In the formula, R ³ and R ⁴ respectively represent the same meaning as above, X ₁ represents a divalent linking group. A method for producing a compound having an anion represented by the following formula (I), the production method comprising making at least one compound selected from the compound represented by the formula (M1-2) and the compound represented by the formula (M1-3) A step of reacting with a compound having an anion represented by formula (M1-1), R ^2' ─── E ₁ (M1-2) In the formula (M1-2), R ^2' represents a monovalent substituent, and E ₁ represents a leaving group; R ^1' ─── E ₂ (M1-3) In the formula (M1-3), R ^1' represents a monovalent substituent, and E ₂ represents a leaving group;

In formula (M1-1), ring W ¹ represents a ring that may have a substituent, The ring W ² represents a ring having at least one double bond as a constituent element of the ring, and the ring W ² may have a substituent, R ³ , R ⁴ , R ⁵ and R ⁶ each independently represent a hydrogen atom or a monovalent substituent, R ³ and R ⁴ may be linked to each other and form a ring, R ⁵ and R ⁶ can be connected to each other and form a ring;

In the formula, ring W ¹ , ring W ² , R ³ , R ⁴ , R ⁵ and R ⁶ represent the same meanings as above, R ¹ and R ² each independently represent a hydrogen atom or a monovalent substituent, and at least one of R ¹ and R ² has a monovalent substituent.
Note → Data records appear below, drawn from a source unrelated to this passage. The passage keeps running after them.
-- pv_equiv track=rewrite | github.com/Myungbin/Myungbin-bot | bot/data/post_loader.py | merge_short_messages
-- ===== SOURCE A (Python) =====
-- def merge_short_messages(conversations, min_length=5):
--     reformatted_data = []
--     conversation = []
--     current_message = ""
--
--     for i in range(len(conversations)):
--         _, _, message = conversations[i]
--
--         # 현재 메시지에 추가
--         if current_message:
--             current_message += " "
--         current_message += message
--
--         # 메시지가 최소 길이에 도달하거나 대화가 종료되면 새로운 메시지 시작
--         if (
--             len(current_message.split()) >= min_length
--             or i == len(conversations) - 1
--         ):
--             conversation.append(current_message)
--             current_message = ""
--
--         if len(conversation) == 10:  # 10개의 메시지를 모으면 대화 추가
--             reformatted_data.append(conversation)
--             conversation = []
--
--     # 마지막 대화 추가
--     if conversation:
--         reformatted_data.append(conversation)
--
--     return reformatted_data
-- ===== SOURCE B (Python) =====
-- def merge_short_messages(conversations, min_length=5):
--     # Pass 1: merge consecutive messages into a flat list of merged strings.
--     merged = []
--     current = ""
--     last = len(conversations) - 1
--     for i, (_, _, message) in enumerate(conversations):
--         if current:
--             current += " "
--         current += message
--         if len(current.split()) >= min_length or i == last:
--             merged.append(current)
--             current = ""
--     # Pass 2: batch the flat list into conversations of 10 messages each.
--     chunks = []
--     while merged:
--         chunks.append(merged[:10])
--         merged = merged[10:]
--     return chunks
-- ===== Notes on version B (the rewrite author's own statement) =====
-- stated objective: alternative
-- what changed: A interleaves merging and batching in one loop over three accumulators; B separates them into two passes: a first pass builds the flat list of merged messages, then a second pass slices that list into chunks of 10.
import Mathlib
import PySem

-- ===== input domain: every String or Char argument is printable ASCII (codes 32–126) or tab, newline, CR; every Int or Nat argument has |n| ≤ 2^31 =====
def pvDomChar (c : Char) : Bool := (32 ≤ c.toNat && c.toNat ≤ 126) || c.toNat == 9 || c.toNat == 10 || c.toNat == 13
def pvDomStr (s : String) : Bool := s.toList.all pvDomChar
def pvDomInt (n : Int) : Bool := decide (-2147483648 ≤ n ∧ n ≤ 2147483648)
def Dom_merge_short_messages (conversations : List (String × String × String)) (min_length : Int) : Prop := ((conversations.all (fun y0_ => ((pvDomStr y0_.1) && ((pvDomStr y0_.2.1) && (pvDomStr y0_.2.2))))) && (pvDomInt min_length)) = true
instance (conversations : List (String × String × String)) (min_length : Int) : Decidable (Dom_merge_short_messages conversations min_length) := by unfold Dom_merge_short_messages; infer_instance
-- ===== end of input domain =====

-- B separates merging from batching: one pass builds the flat merged list, a second pass
-- chunks it into tens; same return value as A's interleaved loop (objective: alternative).

-- ===== PORT A =====
-- loop body of A's for-loop; state = (reformatted_data, conversation, current_message)
def pvStepA (min_length n : Int) (st : List (List String) × List String × String)
    (p : Int × (String × String × String)) : List (List String) × List String × String :=
  let cur1 := (if st.2.2 ≠ "" then st.2.2 ++ " " else st.2.2) ++ p.2.2.2
  let cc : List String × String :=
    if min_length ≤ ((PySem.Str.split₀ cur1).length : Int) ∨ p.1 = n - 1
    then (st.2.1 ++ [cur1], "") else (st.2.1, cur1)
  if cc.1.length = 10 then (st.1 ++ [cc.1], ([] : List String), cc.2)
  else (st.1, cc.1, cc.2)

def merge_short_messages (conversations : List (String × String × String)) (min_length : Int) : List (List String) :=
  let st := (PySem.List.enumerate conversations 0).foldl
      (pvStepA min_length (conversations.length : Int)) ([], [], "")
  if st.2.1 ≠ [] then st.1 ++ [st.2.1] else st.1

-- ===== PORT B =====
-- loop body of B's first pass; state = (merged, current)
def pvStepB (min_length n : Int) (st : List String × String)
    (p : Int × (String × String × String)) : List String × String :=
  let cur1 := (if st.2 ≠ "" then st.2 ++ " " else st.2) ++ p.2.2.2
  if min_length ≤ ((PySem.Str.split₀ cur1).length : Int) ∨ p.1 = n - 1
  then (st.1 ++ [cur1], "") else (st.1, cur1)

-- B's second pass: `while merged: chunks.append(merged[:10]); merged = merged[10:]`
def pvChunks (xs : List String) : List (List String) :=
  if h : xs = [] then []
  else PySem.List.slice xs none (some 10) :: pvChunks (PySem.List.slice xs (some 10) none)
termination_by xs.length
decreasing_by
  rw [PySem.List.slice_from xs (by omega : (0:Int) ≤ (10:Int))]
  have : xs.length ≠ 0 := fun hz => h (List.eq_nil_of_length_eq_zero hz)
  simp
  omega

def merge_short_messages_alt (conversations : List (String × String × String)) (min_length : Int) : List (List String) :=
  let st := (PySem.List.enumerate conversations 0).foldl
      (pvStepB min_length (conversations.length : Int)) ([], "")
  pvChunks st.1

-- ===== PRECONDITION & SPEC =====
def Spec_merge_short_messages (conversations : List (String × String × String)) (min_length : Int) (out : List (List String)) : Prop := out = merge_short_messages_alt conversations min_length
instance (conversations : List (String × String × String)) (min_length : Int) (out : List (List String)) : Decidable (Spec_merge_short_messages conversations min_length out) := by unfold Spec_merge_short_messages; infer_instance

-- ===== CLAIM (what is proved, stated in full; the proofs are below) =====
def Claim_equal_merge_short_messages : Prop := ∀ (conversations : List (String × String × String)) (min_length : Int), Dom_merge_short_messages conversations min_length → Spec_merge_short_messages conversations min_length (merge_short_messages conversations min_length)

-- ===== LEMMAS AND PROOFS =====

lemma pv_loop_inv (ml n : Int) (l : List (Int × (String × String × String))) :
    ∀ (r : List (List String)) (c : List String) (cur : String),
      (∀ x ∈ r, x.length = 10) → c.length < 10 →
      (l.foldl (pvStepB ml n) (r.flatten ++ c, cur)).1
          = (l.foldl (pvStepA ml n) (r, c, cur)).1.flatten
            ++ (l.foldl (pvStepA ml n) (r, c, cur)).2.1
        ∧ (l.foldl (pvStepB ml n) (r.flatten ++ c, cur)).2
            = (l.foldl (pvStepA ml n) (r, c, cur)).2.2
        ∧ (∀ x ∈ (l.foldl (pvStepA ml n) (r, c, cur)).1, x.length = 10)
        ∧ (l.foldl (pvStepA ml n) (r, c, cur)).2.1.length < 10 := by
  induction l with
  | nil => intro r c cur h10 hlt; exact ⟨rfl, rfl, h10, hlt⟩
  | cons p l ih =>
    intro r c cur h10 hlt
    simp only [List.foldl_cons]
    set cur1 := (if cur = "" then cur else cur ++ " ") ++ p.2.2.2 with hcur1
    by_cases hf : ml ≤ ((PySem.Str.split₀ cur1).length : Int) ∨ p.1 = n - 1
    · by_cases hten : (c ++ [cur1]).length = 10
      · have hA : pvStepA ml n (r, c, cur) p = (r ++ [c ++ [cur1]], [], "") := by
          simp only [pvStepA, ne_eq, ite_not, ← hcur1]
          rw [if_pos hf, if_pos hten]
        have hB : pvStepB ml n (r.flatten ++ c, cur) p
            = ((r.flatten ++ c) ++ [cur1], "") := by
          simp only [pvStepB, ne_eq, ite_not, ← hcur1]
          rw [if_pos hf]
        rw [hA, hB]
        have hm : (r.flatten ++ c) ++ [cur1] = (r ++ [c ++ [cur1]]).flatten ++ [] := by simp
        rw [hm]
        refine ih _ _ _ ?_ (by simp)
        intro x hx
        rcases List.mem_append.mp hx with h | h
        · exact h10 x h
        · simp only [List.mem_singleton] at h
          rw [h]; exact hten
      · have hA : pvStepA ml n (r, c, cur) p = (r, c ++ [cur1], "") := by
          simp only [pvStepA, ne_eq, ite_not, ← hcur1]
          rw [if_pos hf, if_neg hten]
        have hB : pvStepB ml n (r.flatten ++ c, cur) p
            = ((r.flatten ++ c) ++ [cur1], "") := by
          simp only [pvStepB, ne_eq, ite_not, ← hcur1]
          rw [if_pos hf]
        rw [hA, hB, List.append_assoc]
        refine ih _ _ _ h10 ?_
        have hlen : (c ++ [cur1]).length = c.length + 1 := by simp
        omega
    · have hA : pvStepA ml n (r, c, cur) p = (r, c, cur1) := by
        simp only [pvStepA, ne_eq, ite_not, ← hcur1]
        rw [if_neg hf]
        have : ¬ (c.length = 10) := by omega
        rw [if_neg this]
      have hB : pvStepB ml n (r.flatten ++ c, cur) p = (r.flatten ++ c, cur1) := by
        simp only [pvStepB, ne_eq, ite_not, ← hcur1]
        rw [if_neg hf]
      rw [hA, hB]
      exact ih _ _ _ h10 hlt

lemma pv_chunks_small (c : List String) (hlt : c.length < 10) :
    pvChunks c = if c = [] then [] else [c] := by
  by_cases hc : c = []
  · rw [hc, pvChunks]; simp
  · rw [pvChunks, dif_neg hc, if_neg hc,
        PySem.List.slice_to c (by omega : (0:Int) ≤ (10:Int)),
        PySem.List.slice_from c (by omega : (0:Int) ≤ (10:Int))]
    have h1 : c.take (10:Int).toNat = c := List.take_of_length_le (by omega)
    have h2 : c.drop (10:Int).toNat = ([] : List String) := List.drop_eq_nil_of_le (by omega)
    rw [h1, h2, pvChunks]
    simp

lemma pv_chunks_flatten :
    ∀ (r : List (List String)) (c : List String),
      (∀ x ∈ r, x.length = 10) → c.length < 10 →
      pvChunks (r.flatten ++ c) = r ++ (if c = [] then [] else [c]) := by
  intro r
  induction r with
  | nil =>
    intro c _ hlt
    simpa using pv_chunks_small c hlt
  | cons x r ih =>
    intro c h10 hlt
    have hx : x.length = 10 := h10 x (by simp)
    have hne : x ++ (r.flatten ++ c) ≠ [] := by
      intro h
      have := congrArg List.length h
      simp [hx] at this
    rw [List.flatten_cons, List.append_assoc, pvChunks, dif_neg hne,
        PySem.List.slice_to _ (by omega : (0:Int) ≤ (10:Int)),
        PySem.List.slice_from _ (by omega : (0:Int) ≤ (10:Int))]
    have h1 : (x ++ (r.flatten ++ c)).take (10:Int).toNat = x := by
      have hh : (10:Int).toNat = x.length := by omega
      rw [hh, List.take_left]
    have h2 : (x ++ (r.flatten ++ c)).drop (10:Int).toNat = r.flatten ++ c := by
      have hh : (10:Int).toNat = x.length := by omega
      rw [hh, List.drop_left]
    rw [h1, h2, ih c (fun y hy => h10 y (by simp [hy])) hlt]
    simp

-- ===== VERDICT (by name: the statement is the Claim_ definition above) =====
theorem merge_short_messages_spec : Claim_equal_merge_short_messages := by
  intro conversations min_length _
  unfold Spec_merge_short_messages merge_short_messages merge_short_messages_alt
  dsimp only
  obtain ⟨h1, -, h10, hlt⟩ := pv_loop_inv min_length (conversations.length : Int)
      (PySem.List.enumerate conversations 0) [] [] "" (by simp) (by simp)
  simp only [List.flatten_nil, List.nil_append] at h1
  rw [h1, pv_chunks_flatten _ _ h10 hlt]
  by_cases hc : ((PySem.List.enumerate conversations 0).foldl
      (pvStepA min_length (conversations.length : Int)) ([], [], "")).2.1 = [] <;> simp [hc]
A compound represented by formula (M),

In formula (M), ring W ¹ represents a ring which may have a substituent, The ring W ² represents a ring having at least one double bond as a constituent element of the ring, and the ring W ² may have a substituent, R ¹ and R ² each independently represent a hydrogen atom or a monovalent substituent, and at least one of R ¹ and R ² has a monovalent substituent. A compound represented by formula (M-A),

In formula (MA), ring W ¹ represents a ring that may have a substituent, The ring W ² represents a ring having at least one double bond as a constituent element of the ring, and the ring W ² may have a substituent, R ¹ and R ² each independently represent a hydrogen atom or a monovalent substituent, at least one of R ¹ and R ² has a monovalent substituent, R ³ and R ⁴ each independently represent a hydrogen atom or a monovalent substituent, R ¹ and R ⁴ may be linked to each other and form a ring, R ³ and R ⁴ may be linked to each other to form a ring.